The court martial itself lasted over a week, and when the dust cleared Overton's punishment was a mere dishonorable discharge and full forfeiture of his Fleet Marine Corps Reserve retainer pay (for some reason, Fleet Reserve/Fleet Marine Reserve pay is "retainer" pay, not "retired" pay). No confinement/imprisonment whatsoever was imposed by the court. And because the court didn't sentence Cliff to confinement, he continued to receive his retainer pay until the Court of Military Appeals (IIRC) affirmed his conviction (had he been sentenced to confinement of a month or longer the convening authority (Commander, U.S. Naval Forces, Philippines, a two star admiral) could have executed the forfeiture immediately).

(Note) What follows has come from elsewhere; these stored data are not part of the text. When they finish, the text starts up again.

-- pv_equiv track=rewrite | github.com/armanheydari/Modeling-Algorithms-Biological-Systems_Fall-2023- | Assignment1/Q1.py | is_rearrange_possible
-- ===== SOURCE A (Python) =====
-- from itertools import combinations, product
--
-- def reverse_operation(pi, i, j):
--     """
--     This method does the reverse operation that we need on a list.
--     :List pi: The list that we want to do the operation on.
--     :Int i: First boundary of the reverse.
--     :Int j: Second boundary of the reverse.
--     :return: The new list after reversal.
--     """
--     if j < i:
--         i, j = j, i
--     temp1 = pi[:i]
--     temp2 = pi[i:j+1]
--     temp2.reverse()
--     temp3 = pi[j+1:]
--     return temp1 + temp2 + temp3
--
-- def is_rearrange_possible(pi, identity, m, all_combinations):
--     """
--     This method is the core of the brute force. As we check is it
--     possible to rearrange pi with m reverse operations such that
--     it turns to the identity.
--     :List pi: the inputted permutation.
--     :List identity: the identity which is a list from 1 to n.
--     :Int m: number of reverse operations.
--     :list all_combinations: all possible tuples of reverse gathered in a list.
--     :return: a boolean shows is it possible or not.
--     """
--     # Create every possible sequence of m reverse operations
--     m_combinations = list(product(all_combinations, repeat=m))
--
--     # Operate each of the sequences to see if the result is the identity
--     for combination in m_combinations:
--         temp = pi.copy()
--
--         for i, j in combination:
--             temp = reverse_operation(temp, i, j)
--         if temp == identity:
--             return True
--
--     # If nothing resulted in identity means we need higher m
--     return False
-- ===== SOURCE B (Python) =====
-- def is_rearrange_possible(pi, identity, m, all_combinations):
--     """Level-by-level BFS over the DISTINCT permutations reachable with exactly
--     k reversals; answers whether the identity is reachable in exactly m."""
--     frontier = {tuple(pi)}
--     for _ in range(m):
--         frontier = {_reversed_segment(t, i, j)
--                     for t in frontier for (i, j) in all_combinations}
--     return tuple(identity) in frontier
--
--
-- def _reversed_segment(t, i, j):
--     if j < i:
--         i, j = j, i
--     return t[:i] + t[i:j + 1][::-1] + t[j + 1:]
-- ===== Notes on version B (the rewrite author's own statement) =====
-- stated objective: faster
-- what changed: A enumerates all B^m sequences of reversals via itertools.product and replays each from scratch; B does a level-by-level BFS keeping only the set of distinct permutations reachable after k reversals, so the work per level is bounded by the number of distinct states instead of B^k.
import Mathlib
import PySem

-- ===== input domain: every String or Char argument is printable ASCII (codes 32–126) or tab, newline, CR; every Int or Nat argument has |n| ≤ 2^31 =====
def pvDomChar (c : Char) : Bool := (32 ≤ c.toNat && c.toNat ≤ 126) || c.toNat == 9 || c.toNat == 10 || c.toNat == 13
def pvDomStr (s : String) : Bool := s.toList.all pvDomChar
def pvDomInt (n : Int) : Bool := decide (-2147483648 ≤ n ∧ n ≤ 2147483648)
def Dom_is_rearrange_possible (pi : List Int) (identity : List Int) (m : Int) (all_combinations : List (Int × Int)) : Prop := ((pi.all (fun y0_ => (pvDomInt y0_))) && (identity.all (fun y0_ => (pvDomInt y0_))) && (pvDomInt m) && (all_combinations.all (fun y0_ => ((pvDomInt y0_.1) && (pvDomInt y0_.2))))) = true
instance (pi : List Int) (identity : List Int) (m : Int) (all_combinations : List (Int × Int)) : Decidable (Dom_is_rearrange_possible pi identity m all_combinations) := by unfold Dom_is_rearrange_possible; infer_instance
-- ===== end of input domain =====

-- B replaces A's enumeration of all B^m sequences of reversals by a level-by-level
-- BFS over the distinct permutations reachable with exactly k reversals (faster: asymptotic,
-- measured).

-- ===== PORT A =====
def reverse_operation (pi : List Int) (i j : Int) : List Int :=
  let ij := if j < i then (j, i) else (i, j)
  let temp1 := PySem.List.slice pi none (some ij.1)
  let temp2 := (PySem.List.slice pi (some ij.1) (some (ij.2 + 1))).reverse
  let temp3 := PySem.List.slice pi (some (ij.2 + 1)) none
  temp1 ++ temp2 ++ temp3

-- itertools.product(all_combinations, repeat=m) as a list, in product order
def prodRepeat (xs : List (Int × Int)) : Nat → List (List (Int × Int))
  | 0 => [[]]
  | k + 1 => xs.flatMap (fun x => (prodRepeat xs k).map (fun c => x :: c))

def is_rearrange_possible (pi : List Int) (identity : List Int) (m : Int) (all_combinations : List (Int × Int)) : Bool :=
  let m_combinations := prodRepeat all_combinations m.toNat
  m_combinations.any (fun combination =>
    (combination.foldl (fun temp ij => reverse_operation temp ij.1 ij.2) pi) == identity)

-- ===== PORT B =====
def revSeg (t : List Int) (i j : Int) : List Int :=
  let ij := if j < i then (j, i) else (i, j)
  PySem.List.slice t none (some ij.1)
    ++ (PySem.List.slice t (some ij.1) (some (ij.2 + 1))).reverse
    ++ PySem.List.slice t (some (ij.2 + 1)) none

-- one BFS level: the set comprehension {revSeg t i j for t in frontier for (i,j) in all_combinations}
def bfsStep (all_combinations : List (Int × Int)) (frontier : PySem.Set (List Int)) : PySem.Set (List Int) :=
  PySem.Set.ofList (frontier.flatMap (fun t => all_combinations.map (fun c => revSeg t c.1 c.2)))

def bfsLevels (all_combinations : List (Int × Int)) : Nat → PySem.Set (List Int) → PySem.Set (List Int)
  | 0, frontier => frontier
  | k + 1, frontier => bfsLevels all_combinations k (bfsStep all_combinations frontier)

def is_rearrange_possible_alt (pi : List Int) (identity : List Int) (m : Int) (all_combinations : List (Int × Int)) : Bool :=
  PySem.Set.contains (bfsLevels all_combinations m.toNat (PySem.Set.ofList [pi])) identity

-- ===== PRECONDITION & SPEC =====
-- Pre_ excludes m < 0, where Python's product(..., repeat=m) raises ValueError.
def Pre_is_rearrange_possible (pi : List Int) (identity : List Int) (m : Int) (all_combinations : List (Int × Int)) : Prop := 0 ≤ m
instance (pi : List Int) (identity : List Int) (m : Int) (all_combinations : List (Int × Int)) : Decidable (Pre_is_rearrange_possible pi identity m all_combinations) := by unfold Pre_is_rearrange_possible; infer_instance

def pvWitness_is_rearrange_possible : List Int × List Int × Int × (List (Int × Int)) := ([2, 1], [1, 2], 1, [(0, 1)])

def Spec_is_rearrange_possible (pi : List Int) (identity : List Int) (m : Int) (all_combinations : List (Int × Int)) (out : Bool) : Prop := out = is_rearrange_possible_alt pi identity m all_combinations
instance (pi : List Int) (identity : List Int) (m : Int) (all_combinations : List (Int × Int)) (out : Bool) : Decidable (Spec_is_rearrange_possible pi identity m all_combinations out) := by unfold Spec_is_rearrange_possible; infer_instance

-- ===== CLAIM (what is proved, stated in full; the proofs are below) =====
def Claim_equal_is_rearrange_possible : Prop := ∀ (pi : List Int) (identity : List Int) (m : Int) (all_combinations : List (Int × Int)), Dom_is_rearrange_possible pi identity m all_combinations → Pre_is_rearrange_possible pi identity m all_combinations → Spec_is_rearrange_possible pi identity m all_combinations (is_rearrange_possible pi identity m all_combinations)

-- ===== LEMMAS AND PROOFS =====
theorem revSeg_eq (t : List Int) (i j : Int) : revSeg t i j = reverse_operation t i j := rfl

theorem mem_bfsLevels (all_combinations : List (Int × Int)) (k : Nat)
    (frontier : PySem.Set (List Int)) (x : List Int) :
    x ∈ bfsLevels all_combinations k frontier ↔
      ∃ t ∈ frontier, ∃ comb ∈ prodRepeat all_combinations k,
        comb.foldl (fun temp ij => reverse_operation temp ij.1 ij.2) t = x := by
  induction k generalizing frontier with
  | zero =>
    simp [bfsLevels, prodRepeat]
  | succ k ih =>
    rw [bfsLevels, ih]
    constructor
    · rintro ⟨t', ht', comb, hcomb, rfl⟩
      rw [bfsStep, PySem.Set.mem_ofList, List.mem_flatMap] at ht'
      obtain ⟨t, ht, ht'⟩ := ht'
      rw [List.mem_map] at ht'
      obtain ⟨c, hc, rfl⟩ := ht'
      refine ⟨t, ht, c :: comb, ?_, by simp [List.foldl_cons, revSeg_eq]⟩
      simp only [prodRepeat, List.mem_flatMap, List.mem_map]
      exact ⟨c, hc, comb, hcomb, rfl⟩
    · rintro ⟨t, ht, comb, hcomb, rfl⟩
      simp only [prodRepeat, List.mem_flatMap, List.mem_map] at hcomb
      obtain ⟨c, hc, rest, hrest, rfl⟩ := hcomb
      refine ⟨revSeg t c.1 c.2, ?_, rest, hrest, by simp [List.foldl_cons, revSeg_eq]⟩
      rw [bfsStep, PySem.Set.mem_ofList, List.mem_flatMap]
      exact ⟨t, ht, List.mem_map.2 ⟨c, hc, rfl⟩⟩

-- ===== VERDICT (by name: the statement is the Claim_ definition above) =====
theorem is_rearrange_possible_spec : Claim_equal_is_rearrange_possible := by
  intro pi identity m all_combinations _ _
  unfold Spec_is_rearrange_possible
  rw [Bool.eq_iff_iff]
  unfold is_rearrange_possible is_rearrange_possible_alt
  rw [List.any_eq_true, PySem.Set.contains_iff, mem_bfsLevels]
  constructor
  · rintro ⟨comb, hcomb, h⟩
    exact ⟨pi, by simp [PySem.Set.mem_ofList], comb, hcomb, beq_iff_eq.1 h⟩
  · rintro ⟨t, ht, comb, hcomb, h⟩
    rw [PySem.Set.mem_ofList, List.mem_singleton] at ht
    subst ht
    exact ⟨comb, hcomb, beq_iff_eq.2 h⟩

At the time, I was on very good terms with the COMUSNAVPHIL Staff Judge Advocate and his staff, and one of the assistant SJAs there told me that the Admiral was sorely pissed when he learned that not only was Cliff Overton not going to prison, but that he was going to continue receiving retainer pay for several years after his conviction.
After managing to both do my job (keeping Cliff Overton out of prison and allowing him to keep sucking off the military teat for four years he wouldn't have otherwise) and pissing off a two star admiral in the process, I obviously reached the high point of my legal career, and there was no way to go but down from there.
But, God, it felt good when it happened.